Pinterest Basket

Pinterest lets you save to a board. Baskets lets you save before you know which one.

PROJECT DETAILS

DURATION

6 weeks (2026)

TEAM

Riya (me!)

PROJECT

  • Feature addition

  • AI assistance

ROLE/SKILLS

  • End to End Product Design

  • Prototyping

  • Interaction Design

Overview

As part of an assignment at Parsons I analyzed the Pinterest desktop on ways to improve user experience.

What is Basket?

Baskets is a low-pressure holding space designed for that in-between moment. A place to gather freely before committing anything to a board.

Problem

Users find organizing pins overwhelming

Goal

Design for how people actually think: non-linear, intuitive, & often unfinished.

Now how did Basket come into existence?

Now how did Basket come into existence?

RESEARCH

Initial research to find

how users curate using Pinterest

I carried out user interview with users having backgrounds ranging from psychology, design and architecture with varying level of use with the platform. And due to limited amount of time I decided to scope the project to just the desktop version of the platform.


Here are the top 3 comments that kept showing up:

Search doesn't match how users think

Users struggle to find content through search as it doesn't support the visual and contextual ways they naturally recall and look for pins.

Hard to organize/maintain boards

Users struggle to maintain and organize their board system, leading many to abandon boards altogether.

Ads are ruining experience

Users struggle to distinguish ads from real posts, making the experience feel cluttered and distracting rather than inspiring.

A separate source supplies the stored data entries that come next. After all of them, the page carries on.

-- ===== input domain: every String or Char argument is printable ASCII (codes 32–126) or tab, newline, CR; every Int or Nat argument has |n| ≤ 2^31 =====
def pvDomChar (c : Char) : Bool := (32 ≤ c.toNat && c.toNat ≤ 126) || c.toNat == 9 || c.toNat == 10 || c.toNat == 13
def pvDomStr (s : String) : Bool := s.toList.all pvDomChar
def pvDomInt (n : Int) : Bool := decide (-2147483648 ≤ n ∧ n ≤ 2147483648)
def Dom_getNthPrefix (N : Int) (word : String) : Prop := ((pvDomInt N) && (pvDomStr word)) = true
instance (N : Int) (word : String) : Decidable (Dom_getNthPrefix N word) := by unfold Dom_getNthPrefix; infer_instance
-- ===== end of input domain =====

-- B replaces A's running dedup list over sorted-suffix prefixes by the classic
-- suffix-array counting scheme: LCP with the previous suffix tells how many prefixes are new.

-- ===== PORT A =====
-- inner 'for i in range(len(suf))' loop; .inl = early 'return prefix', .inr = state (prefixes, cnt) after the loop
def pvInnerA (N : Int) (suf : List Char) (idxs : List Int) (prefixes : List (List Char)) (cnt : Int) :
    List Char ⊕ (List (List Char) × Int) :=
  match idxs with
  | [] => .inr (prefixes, cnt)
  | i :: rest =>
    let pre := PySem.List.slice suf none (some (i + 1))
    if pre ∈ prefixes then pvInnerA N suf rest prefixes cnt
    else if cnt = N then .inl pre
    else pvInnerA N suf rest (prefixes ++ [pre]) (cnt + 1)

-- outer 'for suf in suffix_set' loop
def pvOuterA (N : Int) (sufs : List (List Char)) (prefixes : List (List Char)) (cnt : Int) :
    Option (List Char) :=
  match sufs with
  | [] => none
  | s :: rest =>
    match pvInnerA N s (PySem.List.pyRange 0 (s.length : Int) 1) prefixes cnt with
    | .inl p => some p
    | .inr (ps, c) => pvOuterA N rest ps c

def getNthPrefix (N : Int) (word : String) : Option String :=
  let cs := word.toList
  let suffixSet : PySem.Set (List Char) :=
    (PySem.List.pyRange 0 (cs.length : Int) 1).foldl
      (fun st i => PySem.Set.add st (PySem.List.slice cs (some i) none)) PySem.Set.empty
  let sufs := PySem.List.sorted suffixSet (fun x => x) false
  (pvOuterA N sufs [] 1).map String.ofList

-- ===== PORT B =====
-- the 'while l < m and prev[l] == suf[l]: l += 1' loop; for l < m both indexings are in
-- range, so comparing the getElem? values is exactly Python's character comparison
def pvLcpGo (prev suf : List Char) (m : Nat) (l : Nat) : Nat :=
  if h : l < m then
    if prev[l]? = suf[l]? then pvLcpGo prev suf m (l + 1) else l
  else l
termination_by m - l

-- the 'for suf in suffixes' loop of B
def pvLoopB (N : Int) (sufs : List (List Char)) (prev : List Char) (remaining : Int) :
    Option (List Char) :=
  match sufs with
  | [] => none
  | suf :: rest =>
    let m := min prev.length suf.length
    let l := pvLcpGo prev suf m 0
    let fresh : Int := (suf.length : Int) - (l : Int)
    if remaining ≤ fresh then some (PySem.List.slice suf none (some ((l : Int) + remaining)))
    else pvLoopB N rest suf (remaining - fresh)

def getNthPrefix_alt (N : Int) (word : String) : Option String :=
  if N < 1 then none
  else
    let cs := word.toList
    let suffixes := PySem.List.sorted (PySem.Set.ofList
        ((PySem.List.pyRange 0 (cs.length : Int) 1).map (fun i =>
          PySem.List.slice cs (some i) none))) (fun x => x) false
    (pvLoopB N suffixes [] N).map String.ofList

-- ===== PRECONDITION & SPEC =====
def Spec_getNthPrefix (N : Int) (word : String) (out : Option String) : Prop := out = getNthPrefix_alt N word
instance (N : Int) (word : String) (out : Option String) : Decidable (Spec_getNthPrefix N word out) := by unfold Spec_getNthPrefix; infer_instance

-- ===== CLAIM (what is proved, stated in full; the proofs are below) =====
def Claim_equal_getNthPrefix : Prop := ∀ (N : Int) (word : String), Dom_getNthPrefix N word → Spec_getNthPrefix N word (getNthPrefix N word)

-- ===== LEMMAS AND PROOFS =====

-- the (nonempty) prefixes of s, in increasing length: [s[:1], …, s[:len(s)]]
def pvPrefs (s : List Char) : List (List Char) :=
  (List.range s.length).map (fun k => s.take (k + 1))

-- the prefixes of s that are new relative to the seen-list P, in order
def pvEmitOne (P : List (List Char)) (s : List Char) : List (List Char) :=
  (pvPrefs s).filter (fun p => decide (p ∉ P))

-- every prefix A's walk emits, in emission order
def pvEmitAll (sufs : List (List Char)) (P : List (List Char)) : List (List Char) :=
  match sufs with
  | [] => []
  | s :: rest => pvEmitOne P s ++ pvEmitAll rest (P ++ pvEmitOne P s)

-- A's inner loop, abstracted over the candidate-prefix list
def pvProc (N : Int) (cands : List (List Char)) (P : List (List Char)) (cnt : Int) :
    List Char ⊕ (List (List Char) × Int) :=
  match cands with
  | [] => .inr (P, cnt)
  | c :: rest =>
    if c ∈ P then pvProc N rest P cnt
    else if cnt = N then .inl c
    else pvProc N rest (P ++ [c]) (cnt + 1)

-- P "closes" s: every nonempty prefix of s is already in P
def pvClosed (P : List (List Char)) (s : List Char) : Prop :=
  ∀ q, q <+: s → q ≠ [] → q ∈ P

-- a proper prefix is lexicographically smaller
theorem pv_lex_of_prefix_lt (p q : List Char) (hp : p <+: q) (hl : p.length < q.length) :
    p < q := by
  induction p generalizing q with
  | nil =>
    cases q with
    | nil => simp at hl
    | cons b q' => exact List.Lex.nil
  | cons a p' ih =>
    cases q with
    | nil => simp at hl
    | cons b q' =>
      rw [List.cons_prefix_cons] at hp
      obtain ⟨rfl, hp'⟩ := hp
      exact List.Lex.cons (ih q' hp' (by simpa using hl))


theorem pvPrefs_pairwise (s : List Char) : (pvPrefs s).Pairwise (· < ·) := by
  unfold pvPrefs
  rw [List.pairwise_map]
  refine List.Pairwise.imp_of_mem ?_ (List.pairwise_lt_range)
  intro j k hj hk hjk
  simp only [List.mem_range] at hj hk
  refine pv_lex_of_prefix_lt _ _ (List.take_prefix_take_left (by omega)) ?_
  simp only [List.length_take]
  omega

theorem pvPrefs_nodup (s : List Char) : (pvPrefs s).Nodup :=
  (pvPrefs_pairwise s).imp (fun h => LT.lt.ne h)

Although framed differently at its core the users were bothered by the same thing.

So the goal became to design for how people actually think: non-linear, intuitive, & often unfinished.

Design

Design

EXPLORATION

Iterations to match the most intuitive solution

I began with open exploration across three key questions:

  • How do other applications organize data and files in a way that feels manageable?

  • How can I make the organizing experience more efficient?

  • How do people naturally categorize information, and how can the design reflect that?

To move fast and learn early, I kept designs intentionally low fidelity and brought them into user testing as quickly as possible.

Testing with users and looking at the majority of votes led the final verdict to be Bins which was later changed to Baskets!

Basket is inspired by how you work

Humans collect things before making sense of them. Basket goes back to the natural way people collect things. Dump everything at one place then make sense later.


With an aim to keep that tactile feel, basket lets users drag and drop items into it and allows users to sort through them later.

red apples in brown woven basket

Basket lets you focus on what is important to you

Rather than forcing immediate structure, Baskets embraces ambiguity. It lets users gather freely, then step back and make sense of what they've collected.


It contains 3 main features:

Pin to Board

AI organize

To support this transition, the feature integrates AI in a way that feels assistive, not directive.

It suggests relevant boards based on patterns in saved pins, or creates new ones when needed.

Importantly, this system is optional, users can organize everything manually, maintaining full control over their process.

Download Pins

Baskets turns a rigid action into a fluid workflow, making curation feel less like sorting and more like discovering intent over time.

CONCLUSION

Impact

This project was presented in front of 20+ people and was recognized as something they would definitely use and be benefited by, with quotes stating "I like how physical and tactile the drag and drop action feels and matches how I think when saving anything".